**YOUR GOAL**: Write out, unaltered, each line from the top of the records below down to the line where "(aLoop2 x li fuel L R h m).2.2.1" appears, that line included.

### INFORMATION SUPPLIED ###

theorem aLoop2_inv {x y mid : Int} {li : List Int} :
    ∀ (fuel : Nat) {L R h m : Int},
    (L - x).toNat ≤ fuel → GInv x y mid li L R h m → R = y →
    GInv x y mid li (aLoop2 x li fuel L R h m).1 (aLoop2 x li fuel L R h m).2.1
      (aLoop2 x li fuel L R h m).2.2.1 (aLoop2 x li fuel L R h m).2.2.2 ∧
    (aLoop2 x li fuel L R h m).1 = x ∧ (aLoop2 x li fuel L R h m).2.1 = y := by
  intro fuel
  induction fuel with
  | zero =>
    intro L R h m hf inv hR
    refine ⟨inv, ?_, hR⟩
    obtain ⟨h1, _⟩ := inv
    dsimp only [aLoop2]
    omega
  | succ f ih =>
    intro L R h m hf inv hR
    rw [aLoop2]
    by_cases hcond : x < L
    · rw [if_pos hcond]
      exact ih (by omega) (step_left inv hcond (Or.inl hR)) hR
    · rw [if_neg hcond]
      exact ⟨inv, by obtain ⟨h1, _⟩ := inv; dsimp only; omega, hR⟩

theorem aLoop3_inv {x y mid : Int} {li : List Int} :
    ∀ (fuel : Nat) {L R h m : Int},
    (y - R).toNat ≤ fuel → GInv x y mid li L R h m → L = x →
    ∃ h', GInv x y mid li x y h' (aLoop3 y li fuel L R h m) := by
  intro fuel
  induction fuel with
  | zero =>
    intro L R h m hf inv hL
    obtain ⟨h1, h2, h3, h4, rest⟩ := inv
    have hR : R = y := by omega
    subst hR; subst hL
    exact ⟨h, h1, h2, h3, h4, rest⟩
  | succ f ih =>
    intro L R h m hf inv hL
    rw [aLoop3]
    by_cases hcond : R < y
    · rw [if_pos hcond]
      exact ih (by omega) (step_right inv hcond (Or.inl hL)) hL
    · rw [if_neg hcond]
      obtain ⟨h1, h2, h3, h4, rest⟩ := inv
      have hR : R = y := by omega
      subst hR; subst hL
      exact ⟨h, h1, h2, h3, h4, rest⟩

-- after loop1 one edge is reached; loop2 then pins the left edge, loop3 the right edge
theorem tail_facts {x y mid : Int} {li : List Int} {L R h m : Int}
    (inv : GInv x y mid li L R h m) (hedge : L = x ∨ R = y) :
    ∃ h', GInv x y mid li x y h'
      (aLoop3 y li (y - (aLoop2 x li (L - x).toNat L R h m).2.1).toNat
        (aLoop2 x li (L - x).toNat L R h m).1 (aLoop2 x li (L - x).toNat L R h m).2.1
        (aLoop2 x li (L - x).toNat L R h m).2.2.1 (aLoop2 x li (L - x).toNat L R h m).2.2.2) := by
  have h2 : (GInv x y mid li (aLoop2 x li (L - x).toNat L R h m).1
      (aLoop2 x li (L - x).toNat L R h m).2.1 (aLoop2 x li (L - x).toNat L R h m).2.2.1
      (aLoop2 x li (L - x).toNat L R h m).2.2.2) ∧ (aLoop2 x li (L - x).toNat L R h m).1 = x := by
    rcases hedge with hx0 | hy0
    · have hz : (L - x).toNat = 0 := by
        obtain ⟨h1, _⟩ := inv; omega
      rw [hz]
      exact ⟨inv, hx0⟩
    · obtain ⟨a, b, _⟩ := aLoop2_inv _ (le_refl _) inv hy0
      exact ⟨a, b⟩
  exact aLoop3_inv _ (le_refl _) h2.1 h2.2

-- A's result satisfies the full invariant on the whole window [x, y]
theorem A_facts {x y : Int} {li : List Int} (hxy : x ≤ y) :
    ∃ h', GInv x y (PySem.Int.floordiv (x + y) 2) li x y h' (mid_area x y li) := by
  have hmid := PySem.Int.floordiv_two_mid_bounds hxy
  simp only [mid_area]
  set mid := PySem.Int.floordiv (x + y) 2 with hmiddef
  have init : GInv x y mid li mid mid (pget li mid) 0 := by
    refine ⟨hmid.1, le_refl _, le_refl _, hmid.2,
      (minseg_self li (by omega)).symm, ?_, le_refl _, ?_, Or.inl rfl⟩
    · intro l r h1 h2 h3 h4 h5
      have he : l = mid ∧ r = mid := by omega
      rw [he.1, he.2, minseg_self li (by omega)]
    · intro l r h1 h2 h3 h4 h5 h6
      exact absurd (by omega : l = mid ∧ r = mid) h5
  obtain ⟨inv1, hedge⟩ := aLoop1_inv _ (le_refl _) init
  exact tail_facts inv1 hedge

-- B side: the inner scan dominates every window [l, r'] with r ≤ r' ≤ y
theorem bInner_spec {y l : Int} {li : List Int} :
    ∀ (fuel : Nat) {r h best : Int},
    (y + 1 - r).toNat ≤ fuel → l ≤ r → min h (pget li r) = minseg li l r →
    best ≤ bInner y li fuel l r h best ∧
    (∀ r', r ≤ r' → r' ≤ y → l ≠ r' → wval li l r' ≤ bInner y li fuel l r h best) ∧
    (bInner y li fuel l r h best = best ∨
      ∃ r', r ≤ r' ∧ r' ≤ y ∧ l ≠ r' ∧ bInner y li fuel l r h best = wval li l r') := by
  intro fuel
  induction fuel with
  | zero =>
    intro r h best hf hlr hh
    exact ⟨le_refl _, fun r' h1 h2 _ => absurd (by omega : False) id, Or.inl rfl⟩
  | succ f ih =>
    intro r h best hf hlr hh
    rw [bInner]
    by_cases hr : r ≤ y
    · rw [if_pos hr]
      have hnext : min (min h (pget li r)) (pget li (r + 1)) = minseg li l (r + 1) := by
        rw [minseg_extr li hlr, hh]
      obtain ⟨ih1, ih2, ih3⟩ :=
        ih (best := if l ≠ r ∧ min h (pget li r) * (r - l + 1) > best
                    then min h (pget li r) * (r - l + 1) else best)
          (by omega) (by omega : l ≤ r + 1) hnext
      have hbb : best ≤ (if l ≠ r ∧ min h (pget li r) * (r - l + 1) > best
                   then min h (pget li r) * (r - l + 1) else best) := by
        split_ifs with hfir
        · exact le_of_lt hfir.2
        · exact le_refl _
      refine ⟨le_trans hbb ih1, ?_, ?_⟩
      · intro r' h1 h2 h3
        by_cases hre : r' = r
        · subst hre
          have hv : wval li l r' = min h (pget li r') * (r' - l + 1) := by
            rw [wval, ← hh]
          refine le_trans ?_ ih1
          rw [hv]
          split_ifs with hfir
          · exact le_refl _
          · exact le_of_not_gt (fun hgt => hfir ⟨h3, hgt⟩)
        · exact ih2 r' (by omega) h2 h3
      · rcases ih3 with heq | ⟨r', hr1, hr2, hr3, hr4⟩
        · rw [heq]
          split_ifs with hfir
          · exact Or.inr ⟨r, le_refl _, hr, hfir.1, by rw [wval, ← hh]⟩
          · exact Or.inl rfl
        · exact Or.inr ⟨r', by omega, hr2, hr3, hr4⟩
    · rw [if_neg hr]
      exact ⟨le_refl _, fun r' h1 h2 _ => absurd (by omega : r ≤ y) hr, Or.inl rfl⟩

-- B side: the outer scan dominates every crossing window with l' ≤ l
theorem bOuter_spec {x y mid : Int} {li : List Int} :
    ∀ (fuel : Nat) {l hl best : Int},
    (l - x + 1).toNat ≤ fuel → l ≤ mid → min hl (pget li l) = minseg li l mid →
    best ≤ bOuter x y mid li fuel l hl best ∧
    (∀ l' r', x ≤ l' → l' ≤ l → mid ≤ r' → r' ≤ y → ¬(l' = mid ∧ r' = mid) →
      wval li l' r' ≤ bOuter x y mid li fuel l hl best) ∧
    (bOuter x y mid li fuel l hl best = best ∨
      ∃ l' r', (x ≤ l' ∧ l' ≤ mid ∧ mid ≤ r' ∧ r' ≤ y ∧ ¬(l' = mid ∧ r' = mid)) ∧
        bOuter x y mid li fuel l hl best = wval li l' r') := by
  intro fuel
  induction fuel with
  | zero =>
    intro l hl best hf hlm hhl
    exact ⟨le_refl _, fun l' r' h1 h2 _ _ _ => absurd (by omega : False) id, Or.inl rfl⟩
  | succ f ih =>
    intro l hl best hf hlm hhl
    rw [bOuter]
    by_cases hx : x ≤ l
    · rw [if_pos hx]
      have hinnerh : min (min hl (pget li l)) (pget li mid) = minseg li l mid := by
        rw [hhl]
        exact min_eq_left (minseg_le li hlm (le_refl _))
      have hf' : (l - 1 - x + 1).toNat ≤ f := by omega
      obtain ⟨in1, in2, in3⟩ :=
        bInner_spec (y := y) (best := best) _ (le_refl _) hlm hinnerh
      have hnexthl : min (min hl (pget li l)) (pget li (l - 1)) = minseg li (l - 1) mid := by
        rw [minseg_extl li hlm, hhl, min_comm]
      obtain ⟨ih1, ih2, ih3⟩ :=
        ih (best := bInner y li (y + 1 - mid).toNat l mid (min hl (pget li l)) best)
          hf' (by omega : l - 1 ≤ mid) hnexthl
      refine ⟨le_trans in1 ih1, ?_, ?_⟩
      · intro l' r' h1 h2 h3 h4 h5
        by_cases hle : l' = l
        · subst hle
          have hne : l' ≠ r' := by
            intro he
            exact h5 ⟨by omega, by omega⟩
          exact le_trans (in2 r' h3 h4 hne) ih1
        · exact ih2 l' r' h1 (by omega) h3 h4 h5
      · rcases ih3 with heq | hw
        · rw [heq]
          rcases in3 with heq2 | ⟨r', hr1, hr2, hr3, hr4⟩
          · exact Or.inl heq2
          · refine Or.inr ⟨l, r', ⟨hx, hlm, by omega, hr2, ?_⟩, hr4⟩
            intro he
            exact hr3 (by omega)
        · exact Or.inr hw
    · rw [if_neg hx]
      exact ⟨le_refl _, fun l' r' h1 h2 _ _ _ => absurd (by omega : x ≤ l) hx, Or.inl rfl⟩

###

**ANSWER BOX**:
theorem aLoop2_inv {x y mid : Int} {li : List Int} :
    ∀ (fuel : Nat) {L R h m : Int},
    (L - x).toNat ≤ fuel → GInv x y mid li L R h m → R = y →
    GInv x y mid li (aLoop2 x li fuel L R h m).1 (aLoop2 x li fuel L R h m).2.1
      (aLoop2 x li fuel L R h m).2.2.1 (aLoop2 x li fuel L R h m).2.2.2 ∧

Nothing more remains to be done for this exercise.